Para siswi yang terlibat dalam video itu, berikut orangtuanya dikumpulkan secara tertutup di
sekolah. Mereka berembuk berupaya menyelesaikan kasus bullying secara kekeluargaan.
"Alhamdulillah masalah ini sudah beres. Semua bisa memahami dan ini jadi pembelajaran
bagi orangtua dan kami," ujar Ratna usai menggelar pertemuan tertutup di SMAN 3,
Setiabudi, Jakarta Selatan, Selasa (3/5/2016).
Ratna mengakui, kejadian Kamis 28 April lalu itu membuat pihaknya kaget. Sebab selama
setahun terakhir sudah tidak ada lagi tindakan bullying di sekolahnya. Kasus tersebut pun
menjadi tamparan keras bagi pihak sekolah.
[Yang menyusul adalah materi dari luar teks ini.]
-- pv_equiv track=rewrite | github.com/seilk/Algorithm-PS | BAEKJOON/안정적인 문자열.py | solve
-- ===== SOURCE A (Python) =====
-- from collections import deque
--
-- def solve(target) :
-- 	dq = deque(list(target))
-- 	stack = []
-- 	ans = 0
-- 	while dq:
-- 		cur = dq.popleft()
-- 		if cur == "}":
-- 			if not stack :
-- 				ans += 1
-- 				stack.append("{")
-- 				continue
-- 			stack.pop()
--
-- 		else:
-- 			stack.append(cur)
-- 	return ans + len(stack) // 2
-- ===== SOURCE B (Python) =====
-- def solve(target):
--     raw = 0
--     low = 0
--     for ch in target:
--         raw += -1 if ch == "}" else 1
--         if raw < low:
--             low = raw
--     ans = (-low + 1) // 2
--     return ans + (raw + 2 * ans) // 2
-- ===== Notes on version B (the rewrite author's own statement) =====
-- stated objective: faster
-- what changed: Replaces A's deque+stack flip simulation with a single pass that tracks only the running signed balance and its prefix minimum, then computes the answer by closed-form arithmetic instead of simulating the stack.
import Mathlib
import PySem

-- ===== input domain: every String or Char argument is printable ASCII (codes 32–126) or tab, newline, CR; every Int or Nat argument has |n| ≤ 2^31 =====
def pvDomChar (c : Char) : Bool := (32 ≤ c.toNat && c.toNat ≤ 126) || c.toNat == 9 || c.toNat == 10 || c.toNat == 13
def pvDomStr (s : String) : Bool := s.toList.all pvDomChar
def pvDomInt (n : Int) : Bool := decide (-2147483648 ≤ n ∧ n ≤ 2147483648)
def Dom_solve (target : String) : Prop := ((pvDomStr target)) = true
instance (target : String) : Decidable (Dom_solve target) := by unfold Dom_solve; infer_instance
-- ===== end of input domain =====

-- B replaces A's stack flip-simulation by prefix-minimum tracking plus a closed arithmetic formula.

-- ===== PORT A =====
-- A's while loop over the deque: state is the stack (list of pushed chars) and ans.
def solveLoop : List Char → List Char → Int → (List Char × Int)
  | [], stack, ans => (stack, ans)
  | cur :: rest, stack, ans =>
    if cur = '}' then
      match stack with
      | [] => solveLoop rest ['{'] (ans + 1)
      | _ :: tl => solveLoop rest tl ans
    else solveLoop rest (cur :: stack) ans

def solve (target : String) : Int :=
  let (stack, ans) := solveLoop target.toList [] 0
  ans + PySem.Int.floordiv (stack.length : Int) 2

-- ===== PORT B =====
def altLoop : List Char → Int → Int → (Int × Int)
  | [], raw, low => (raw, low)
  | c :: rest, raw, low =>
    let raw' := raw + (if c = '}' then -1 else 1)
    altLoop rest raw' (min low raw')

def solve_alt (target : String) : Int :=
  let (raw, low) := altLoop target.toList 0 0
  let ans := PySem.Int.floordiv (-low + 1) 2
  ans + PySem.Int.floordiv (raw + 2 * ans) 2

-- ===== PRECONDITION & SPEC =====
def Spec_solve (target : String) (out : Int) : Prop := out = solve_alt target
instance (target : String) (out : Int) : Decidable (Spec_solve target out) := by unfold Spec_solve; infer_instance

-- ===== CLAIM (what is proved, stated in full; the proofs are below) =====
def Claim_equal_solve : Prop := ∀ (target : String), Dom_solve target → Spec_solve target (solve target)

-- ===== LEMMAS AND PROOFS =====

-- Invariant tying A's (stack, ans) to B's (raw, low) after any common prefix.
def StInv (stack : List Char) (ans raw low : Int) : Prop :=
  (stack.length : Int) = raw + 2 * ans ∧ low ≤ raw ∧ low ≤ 0 ∧
    2 * ans - 1 ≤ -low ∧ -low ≤ 2 * ans

lemma loop_inv (cs : List Char) : ∀ (stack : List Char) (ans raw low : Int),
    StInv stack ans raw low →
    StInv (solveLoop cs stack ans).1 (solveLoop cs stack ans).2
        (altLoop cs raw low).1 (altLoop cs raw low).2 := by
  induction cs with
  | nil => intro stack ans raw low h; simpa [solveLoop, altLoop] using h
  | cons c rest ih =>
    intro stack ans raw low h
    obtain ⟨hlen, hlr, hl0, hlo, hhi⟩ := h
    by_cases hc : c = '}'
    · cases stack with
      | nil =>
        have h0 : raw + 2 * ans = 0 := by simpa using hlen.symm
        simp only [solveLoop, altLoop, if_pos hc]
        exact ih ['{'] (ans + 1) (raw + -1) (min low (raw + -1))
          ⟨by simp only [List.length_cons, List.length_nil]; omega,
           by omega, by omega, by omega, by omega⟩
      | cons x tl =>
        have hlen' : (tl.length : Int) + 1 = raw + 2 * ans := by
          simpa using hlen
        simp only [solveLoop, altLoop, if_pos hc]
        exact ih tl ans (raw + -1) (min low (raw + -1))
          ⟨by omega, by omega, by omega, by omega, by omega⟩
    · simp only [solveLoop, altLoop, if_neg hc]
      exact ih (c :: stack) ans (raw + 1) (min low (raw + 1))
        ⟨by simp only [List.length_cons]; omega, by omega, by omega, by omega, by omega⟩

-- ===== VERDICT (by name: the statement is the Claim_ definition above) =====
theorem solve_spec : Claim_equal_solve := by
  intro target _
  unfold Spec_solve solve solve_alt
  have h := loop_inv target.toList [] 0 0 0 ⟨by simp, le_refl _, le_refl _, by omega, by omega⟩
  rcases hA : solveLoop target.toList [] 0 with ⟨st, ansA⟩
  rcases hB : altLoop target.toList 0 0 with ⟨raw, low⟩
  rw [hA, hB] at h
  obtain ⟨hlen, hlr, hl0, hlo, hhi⟩ := h
  have hans : ansA = PySem.Int.floordiv (-low + 1) 2 := by
    rw [PySem.Int.floordiv_eq_ediv_of_pos (by omega)]
    omega
  show ansA + PySem.Int.floordiv (st.length : Int) 2
      = PySem.Int.floordiv (-low + 1) 2
        + PySem.Int.floordiv (raw + 2 * PySem.Int.floordiv (-low + 1) 2) 2
  rw [hlen, ← hans]
-- pv_equiv track=rewrite | github.com/derkaal/europeanconsortium | src/consortium/utils/chapter_organizer.py | get_chapter_summary
-- ===== SOURCE A (Python) =====
-- from typing import Dict, List, Any, Tuple
--
-- def get_chapter_summary(chapter: Dict[str, Any]) -> str:
--     """
--     Generate a summary statement for a chapter.
--
--     Args:
--         chapter: Chapter dictionary
--
--     Returns:
--         Summary string
--     """
--     # Count ratings
--     ratings = [response.get('rating', 'ACCEPT')
--               for _, response in chapter['agents']]
--
--     has_blocks = 'BLOCK' in ratings
--     has_warns = 'WARN' in ratings
--     has_endorses = 'ENDORSE' in ratings
--
--     if has_blocks:
--         return f"This area presents critical concerns that must be addressed before proceeding."
--     elif has_warns:
--         return f"This area requires careful consideration and mitigation planning."
--     elif has_endorses:
--         return f"This area presents strategic opportunities and aligns well with European values."
--     else:
--         return f"This area is generally acceptable with standard implementation practices."
-- ===== SOURCE B (Python) =====
-- def get_chapter_summary(chapter):
--     """
--     Generate a summary statement for a chapter.
--
--     Single pass: keep the worst (highest-priority) rating seen, then look the
--     summary up in a table.
--     """
--     PRIORITY = {'BLOCK': 3, 'WARN': 2, 'ENDORSE': 1}
--     worst = 0
--     for _, response in chapter['agents']:
--         worst = max(worst, PRIORITY.get(response.get('rating', 'ACCEPT'), 0))
--     SUMMARIES = [
--         "This area is generally acceptable with standard implementation practices.",
--         "This area presents strategic opportunities and aligns well with European values.",
--         "This area requires careful consideration and mitigation planning.",
--         "This area presents critical concerns that must be addressed before proceeding.",
--     ]
--     return SUMMARIES[worst]
-- ===== Notes on version B (the rewrite author's own statement) =====
-- stated objective: alternative
-- what changed: Replaces the ratings list plus three independent membership scans and an if/elif cascade with a single accumulating pass that keeps the maximum rating priority, followed by a table lookup of the summary.
import Mathlib
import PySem

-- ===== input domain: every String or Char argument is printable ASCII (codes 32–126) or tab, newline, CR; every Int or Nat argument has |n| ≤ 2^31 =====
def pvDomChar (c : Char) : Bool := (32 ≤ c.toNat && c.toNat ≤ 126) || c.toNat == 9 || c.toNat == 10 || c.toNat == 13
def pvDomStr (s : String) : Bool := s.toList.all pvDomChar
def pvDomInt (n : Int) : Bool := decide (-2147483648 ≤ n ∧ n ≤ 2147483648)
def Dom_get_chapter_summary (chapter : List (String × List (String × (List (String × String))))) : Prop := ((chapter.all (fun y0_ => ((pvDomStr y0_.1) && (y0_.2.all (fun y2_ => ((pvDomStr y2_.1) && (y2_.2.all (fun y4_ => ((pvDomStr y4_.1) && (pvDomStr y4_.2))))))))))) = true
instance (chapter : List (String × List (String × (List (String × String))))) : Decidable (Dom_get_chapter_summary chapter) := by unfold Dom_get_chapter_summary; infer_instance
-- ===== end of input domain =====

-- B replaces A's ratings list + three membership scans + if/elif cascade by one
-- accumulating max-priority pass and a table lookup (alternative decomposition).

-- ===== PORT A =====
-- response.get('rating', 'ACCEPT'): first-match association-list lookup with default
def pvRatingOf (response : List (String × String)) : String :=
  (List.lookup "rating" response).getD "ACCEPT"

def get_chapter_summary (chapter : List (String × List (String × (List (String × String))))) : String :=
  let agents := (List.lookup "agents" chapter).getD []   -- chapter['agents']; Pre_ excludes the KeyError case
  let ratings := agents.map (fun p => pvRatingOf p.2)
  if ratings.contains "BLOCK" then
    "This area presents critical concerns that must be addressed before proceeding."
  else if ratings.contains "WARN" then
    "This area requires careful consideration and mitigation planning."
  else if ratings.contains "ENDORSE" then
    "This area presents strategic opportunities and aligns well with European values."
  else
    "This area is generally acceptable with standard implementation practices."

-- ===== PORT B =====
-- PRIORITY.get(r, 0)
def pvPriority (r : String) : Nat :=
  (List.lookup r [("BLOCK", 3), ("WARN", 2), ("ENDORSE", 1)]).getD 0

def pvSummaries : List String :=
  [ "This area is generally acceptable with standard implementation practices.",
    "This area presents strategic opportunities and aligns well with European values.",
    "This area requires careful consideration and mitigation planning.",
    "This area presents critical concerns that must be addressed before proceeding." ]

def get_chapter_summary_alt (chapter : List (String × List (String × (List (String × String))))) : String :=
  let agents := (List.lookup "agents" chapter).getD []   -- chapter['agents']; Pre_ excludes the KeyError case
  let worst := agents.foldl (fun w p => max w (pvPriority ((List.lookup "rating" p.2).getD "ACCEPT"))) 0
  pvSummaries.getD worst ""   -- SUMMARIES[worst]; worst is always in range 0..3

-- ===== PRECONDITION & SPEC =====
-- A raises KeyError when the chapter has no 'agents' key; Pre_ excludes exactly those inputs.
def Pre_get_chapter_summary (chapter : List (String × List (String × (List (String × String))))) : Prop :=
  "agents" ∈ chapter.map Prod.fst

instance (chapter : List (String × List (String × (List (String × String))))) : Decidable (Pre_get_chapter_summary chapter) := by unfold Pre_get_chapter_summary; infer_instance

def pvWitness_get_chapter_summary : (List (String × List (String × (List (String × String))))) :=
  [("agents", [("agent_a", [("rating", "WARN")]), ("agent_b", [])])]

def Spec_get_chapter_summary (chapter : List (String × List (String × (List (String × String))))) (out : String) : Prop := out = get_chapter_summary_alt chapter
instance (chapter : List (String × List (String × (List (String × String))))) (out : String) : Decidable (Spec_get_chapter_summary chapter out) := by unfold Spec_get_chapter_summary; infer_instance

-- ===== CLAIM (what is proved, stated in full; the proofs are below) =====
def Claim_equal_get_chapter_summary : Prop := ∀ (chapter : List (String × List (String × (List (String × String))))), Dom_get_chapter_summary chapter → Pre_get_chapter_summary chapter → Spec_get_chapter_summary chapter (get_chapter_summary chapter)

-- ===== LEMMAS AND PROOFS =====

-- fold out the accumulator of B's max-fold
theorem pv_foldl_max (rs : List String) (acc : Nat) :
    rs.foldl (fun w r => max w (pvPriority r)) acc
      = max acc (rs.foldl (fun w r => max w (pvPriority r)) 0) := by
  induction rs generalizing acc with
  | nil => simp
  | cons r rs ih =>
    simp only [List.foldl_cons]
    rw [ih (max acc (pvPriority r)), ih (max 0 (pvPriority r))]
    omega

-- the accumulated worst priority, characterised by the three membership tests A makes
theorem pv_worst_char (rs : List String) :
    rs.foldl (fun w r => max w (pvPriority r)) 0
      = (if rs.contains "BLOCK" then 3
         else if rs.contains "WARN" then 2
         else if rs.contains "ENDORSE" then 1 else 0) := by
  induction rs with
  | nil => simp
  | cons r rs ih =>
    simp only [List.foldl_cons, List.contains_cons]
    rw [pv_foldl_max, ih]
    by_cases hb : r = "BLOCK"
    · subst hb; simp [pvPriority, List.lookup]; split_ifs <;> omega
    · by_cases hw : r = "WARN"
      · subst hw; simp [pvPriority, List.lookup]; split_ifs <;> omega
      · by_cases he : r = "ENDORSE"
        · subst he; simp [pvPriority, List.lookup]; split_ifs <;> omega
        · have hb2 : (r == "BLOCK") = false := beq_eq_false_iff_ne.mpr hb
          have hw2 : (r == "WARN") = false := beq_eq_false_iff_ne.mpr hw
          have he2 : (r == "ENDORSE") = false := beq_eq_false_iff_ne.mpr he
          have hp : pvPriority r = 0 := by
            simp [pvPriority, List.lookup, hb2, hw2, he2]
          rw [hp]
          have h1 : ("BLOCK" = r) = False := eq_false (fun h => hb h.symm)
          have h2 : ("WARN" = r) = False := eq_false (fun h => hw h.symm)
          have h3 : ("ENDORSE" = r) = False := eq_false (fun h => he h.symm)
          simp [h1, h2, h3]

theorem get_chapter_summary_eq (chapter : List (String × List (String × (List (String × String))))) :
    get_chapter_summary chapter = get_chapter_summary_alt chapter := by
  unfold get_chapter_summary get_chapter_summary_alt
  dsimp only
  have hmap : ((List.lookup "agents" chapter).getD []).foldl
      (fun w p => max w (pvPriority ((List.lookup "rating" p.2).getD "ACCEPT"))) 0
      = (((List.lookup "agents" chapter).getD []).map (fun p => pvRatingOf p.2)).foldl
          (fun w r => max w (pvPriority r)) 0 := by
    rw [List.foldl_map]; rfl
  rw [hmap, pv_worst_char]
  split_ifs <;> rfl

-- ===== VERDICT (by name: the statement is the Claim_ definition above) =====
theorem get_chapter_summary_spec : Claim_equal_get_chapter_summary := by
  intro chapter _ _
  exact get_chapter_summary_eq chapter
-- pv_equiv track=rewrite | github.com/MrBrantCode/unitest_baseline | mut_generate/mist_train_cf/cf_16283/solution.py | get_sorted_odd_numbers
-- ===== SOURCE A (Python) =====
-- def get_sorted_odd_numbers(nums):
--     # Create a set to store unique odd numbers
--     odd_nums = set()
--
--     # Iterate through the input list and add odd numbers to the set
--     for num in nums:
--         if num % 2 != 0:
--             odd_nums.add(num)
--
--     # Convert the set back to a list
--     odd_nums = list(odd_nums)
--
--     # Sort the list in descending order using bubble sort algorithm
--     n = len(odd_nums)
--     for i in range(n):
--         for j in range(0, n-i-1):
--             if odd_nums[j] < odd_nums[j+1]:
--                 odd_nums[j], odd_nums[j+1] = odd_nums[j+1], odd_nums[j]
--
--     return odd_nums
-- ===== SOURCE B (Python) =====
-- def get_sorted_odd_numbers(nums):
--     # Collect the odd numbers (duplicates kept), sort descending with the
--     # built-in sort, then deduplicate by a single adjacent-difference pass.
--     odds = [x for x in nums if x % 2 != 0]
--     ordered = sorted(odds, reverse=True)
--     result = []
--     for x in ordered:
--         if not result or result[-1] != x:
--             result.append(x)
--     return result
-- ===== Notes on version B (the rewrite author's own statement) =====
-- stated objective: faster
-- what changed: Replaces A's hash-set deduplication followed by an O(k^2) bubble sort with a filter, the built-in O(n log n) descending sort, and a single adjacent-scan pass that deduplicates the sorted list.
import Mathlib
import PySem
-- pv_equiv track=rewrite | github.com/ajeldorado/falco-python | falco/segmentutils.py | hexSegMirror_numSegments
-- ===== SOURCE A (Python) =====
-- def hexSegMirror_numSegments( numRings ):
-- #%hexSegMirror_numSegments Returns the number of segments in a hexagonal
-- #%mirror with a given number of rings, 'numRings'
-- #%   numRings - number of rings in the mirror
-- #
-- #% loop through rings and add up the number of segments
--     numOfSegments = 0
--     for ringNum in range(numRings+1): #= 0:numRings
--         numOfSegments = numOfSegments + 1
--         for face in range(1,7): #= 1:6
--
--             stepnum = 1
--
--             while(stepnum<=ringNum):
--                 if(face==6 and stepnum==ringNum):
--                     #disp(['Finished ring ',num2str(ringNum)]);
--                     pass
--                 else:
--                     numOfSegments = numOfSegments + 1;
--                     pass
--
--                 stepnum = stepnum + 1;
--
--     return numOfSegments
-- ===== SOURCE B (Python) =====
-- def hexSegMirror_numSegments(numRings):
--     # Closed form: ring 0 has 1 segment, ring r (r >= 1) adds 6*r segments,
--     # so the total is 1 + 6*(1 + 2 + ... + numRings) = 1 + 3*numRings*(numRings+1).
--     if numRings < 0:
--         return 0
--     return 1 + 3 * numRings * (numRings + 1)
-- ===== Notes on version B (the rewrite author's own statement) =====
-- stated objective: faster
-- what changed: Replaced the triple-nested ring/face/step counting loops by the closed-form formula 1 + 3*numRings*(numRings+1) (0 for negative numRings).
import Mathlib
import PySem

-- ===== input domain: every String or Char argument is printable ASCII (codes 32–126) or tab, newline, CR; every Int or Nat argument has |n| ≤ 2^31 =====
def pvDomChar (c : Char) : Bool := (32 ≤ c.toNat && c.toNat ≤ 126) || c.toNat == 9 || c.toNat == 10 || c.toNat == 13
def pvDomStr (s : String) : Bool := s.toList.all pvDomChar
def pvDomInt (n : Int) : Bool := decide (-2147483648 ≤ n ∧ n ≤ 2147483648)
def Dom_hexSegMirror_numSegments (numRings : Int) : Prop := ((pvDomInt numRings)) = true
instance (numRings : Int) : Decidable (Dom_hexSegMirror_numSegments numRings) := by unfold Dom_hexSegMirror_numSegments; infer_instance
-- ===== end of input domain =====

-- B replaces A's triple-nested counting loops by the closed-form 1 + 3*n*(n+1) (objective: faster).

-- ===== PORT A =====
-- the inner 'while stepnum <= ringNum' loop, transliterated as recursion on the remaining steps
def hexWhile (face ringNum stepnum acc : Int) : Int :=
  if h : stepnum ≤ ringNum then
    hexWhile face ringNum (stepnum + 1)
      (if face = 6 ∧ stepnum = ringNum then acc else acc + 1)
  else acc
termination_by (ringNum + 1 - stepnum).toNat
decreasing_by omega

def hexSegMirror_numSegments (numRings : Int) : Int :=
  (PySem.List.pyRange 0 (numRings + 1) 1).foldl
    (fun numOfSegments ringNum =>
      (PySem.List.pyRange 1 7 1).foldl
        (fun acc face => hexWhile face ringNum 1 acc)
        (numOfSegments + 1))
    0

-- ===== PORT B =====
def hexSegMirror_numSegments_alt (numRings : Int) : Int :=
  if numRings < 0 then 0 else 1 + 3 * numRings * (numRings + 1)

-- ===== PRECONDITION & SPEC =====
def Spec_hexSegMirror_numSegments (numRings : Int) (out : Int) : Prop := out = hexSegMirror_numSegments_alt numRings
instance (numRings : Int) (out : Int) : Decidable (Spec_hexSegMirror_numSegments numRings out) := by unfold Spec_hexSegMirror_numSegments; infer_instance

-- ===== CLAIM (what is proved, stated in full; the proofs are below) =====
def Claim_equal_hexSegMirror_numSegments : Prop := ∀ (numRings : Int), Dom_hexSegMirror_numSegments numRings → Spec_hexSegMirror_numSegments numRings (hexSegMirror_numSegments numRings)

-- ===== LEMMAS AND PROOFS =====

-- the while loop adds (number of steps) minus one if face = 6 reaches ringNum
theorem hexWhile_eq (face ringNum : Int) :
    ∀ stepnum acc : Int,
      hexWhile face ringNum stepnum acc =
        acc + max (ringNum + 1 - stepnum) 0 -
          (if face = 6 ∧ stepnum ≤ ringNum then 1 else 0) := by
  intro stepnum
  induction hn : (ringNum + 1 - stepnum).toNat generalizing stepnum with
  | zero =>
    intro acc
    rw [hexWhile]
    have : ¬ stepnum ≤ ringNum := by omega
    simp [this]
    omega
  | succ k ih =>
    intro acc
    rw [hexWhile]
    have hle : stepnum ≤ ringNum := by omega
    rw [dif_pos hle]
    rw [ih (stepnum + 1) (by omega)]
    by_cases hf : face = 6
    · by_cases he : stepnum = ringNum <;> simp [hf, he] <;> omega
    · simp [hf]; omega

-- the inner face loop adds 6*ringNum (minus the skipped last step of face 6) plus the 1
theorem hexBody_eq (acc ringNum : Int) (h : 0 ≤ ringNum) :
    (PySem.List.pyRange 1 7 1).foldl (fun a face => hexWhile face ringNum 1 a) (acc + 1) =
      acc + 1 + 6 * ringNum - (if 1 ≤ ringNum then 1 else 0) := by
  have : PySem.List.pyRange 1 7 1 = [1, 2, 3, 4, 5, 6] := by decide
  rw [this]
  simp only [List.foldl]
  rw [hexWhile_eq, hexWhile_eq, hexWhile_eq, hexWhile_eq, hexWhile_eq, hexWhile_eq]
  by_cases h1 : 1 ≤ ringNum <;> (simp [h1]; omega)

theorem hexA_nat (k : Nat) :
    hexSegMirror_numSegments (k : Int) = 1 + 3 * (k : Int) * ((k : Int) + 1) := by
  induction k with
  | zero =>
    unfold hexSegMirror_numSegments
    rw [show ((0 : Nat) : Int) + 1 = 0 + 1 by norm_num,
        PySem.List.pyRange_one_singleton]
    simp only [List.foldl]
    rw [show (0 : Int) + 1 = 0 + 1 by norm_num, hexBody_eq 0 0 le_rfl]
    norm_num
  | succ n ih =>
    unfold hexSegMirror_numSegments at *
    have hsplit : PySem.List.pyRange 0 ((((n : Int) + 1) + 1)) 1 =
        PySem.List.pyRange 0 ((n : Int) + 1) 1 ++ [(n : Int) + 1] :=
      PySem.List.pyRange_one_succ_right (by omega)
    push_cast
    rw [hsplit, List.foldl_append]
    simp only [List.foldl]
    rw [ih, hexBody_eq _ _ (by omega)]
    have : (1 : Int) ≤ (n : Int) + 1 := by omega
    simp [this]
    ring

theorem hexA_neg (n : Int) (h : n < 0) : hexSegMirror_numSegments n = 0 := by
  unfold hexSegMirror_numSegments
  rw [show PySem.List.pyRange 0 (n + 1) 1 = [] from
    PySem.List.pyRange_one_eq_nil (by omega)]
  rfl

-- ===== VERDICT (by name: the statement is the Claim_ definition above) =====
theorem hexSegMirror_numSegments_spec : Claim_equal_hexSegMirror_numSegments := by
  intro n _
  unfold Spec_hexSegMirror_numSegments hexSegMirror_numSegments_alt
  by_cases h : n < 0
  · rw [hexA_neg n h, if_pos h]
  · obtain ⟨k, rfl⟩ := Int.eq_ofNat_of_zero_le (by omega : 0 ≤ n)
    rw [hexA_nat, if_neg h]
"Padahal selama ini kami sudah berupaya maksimal meniadakan bullying di sekolah," tutur
dia.Kasus tersebut, kata Ratna, sudah selesai secara kekeluargaan. Kedua belah pihak, baik
pelaku maupun korban telah bersepakat damai. Para pelaku bahkan telah membuat surat
permohonan maaf kepada korban dan berjanji tidak akan mengulangi tindakan yang sama.
"Kami sudah memberikan arahan kepada semuanya, baik orangtua maupun siswa terkait hal
ini. Mereka sudah saling memaafkan satu sama lain," beber Ratna.
Namun pihak sekolah tak berhenti begitu saja. Menurut Ratna, pihaknya tetap memberikan
sanksi terhadap para pelaku yang diketahui sebagai siswi kelas XII dengan menahan ijazah
mereka. Sanksi tersebut berlaku hingga tak ada lagi tuntutan dari pihak korban.
"Sanksinya berupa penahanan ijazah sampai tidak adanya lagi tuntutan terkait masalah ini
dari pihak manapun," jelas dia.
Wali Murid Membantah
Ada pernyataan menarik dari salah satu wali murid yang anaknya berada di dalam video
berdurasi sekitar 37 detik itu. Reza, nama wali murid itu, mengakui bahwa pihak sekolah
telah memberikan solusi terbaik.
Namun pria berusia sekitar 40 tahun itu membantah jika terjadi kesepakatan damai dalam
kasus ini.
"Enggak ada istilah damai, jujur enggak ada istilah damai. Yang ada hanyalah solusi dari
semua pihak, dari kepala sekolah, guru-guru dan semua pihak orangtua serta anak-anak,"
ucap Reza di lokasi.
Reza juga membantah jika ada kesepakatan dari para pelaku untuk menerima sanksi berupa
penahanan ijazah. "Semua adalah kebaikan buat anak-anak. Tidak ada penahanan ijazah dan
sanksi. Tidak ada kesepakatan," tegas dia.
Dirinya juga tidak mau menyalahkan pihak manapun dalam kasus bullying ini. Menurut dia,
kasus tersebut merupakan pembelajaran bagi orangtua dan anak agar tidak diulangi kembali.
"Apa yang terjadi di SMAN 3 itu bukan aib, tapi pembelajaran. Hikmah yang baik buat kita
semua khususnya, kami sebagai orangtua," pungkas Reza.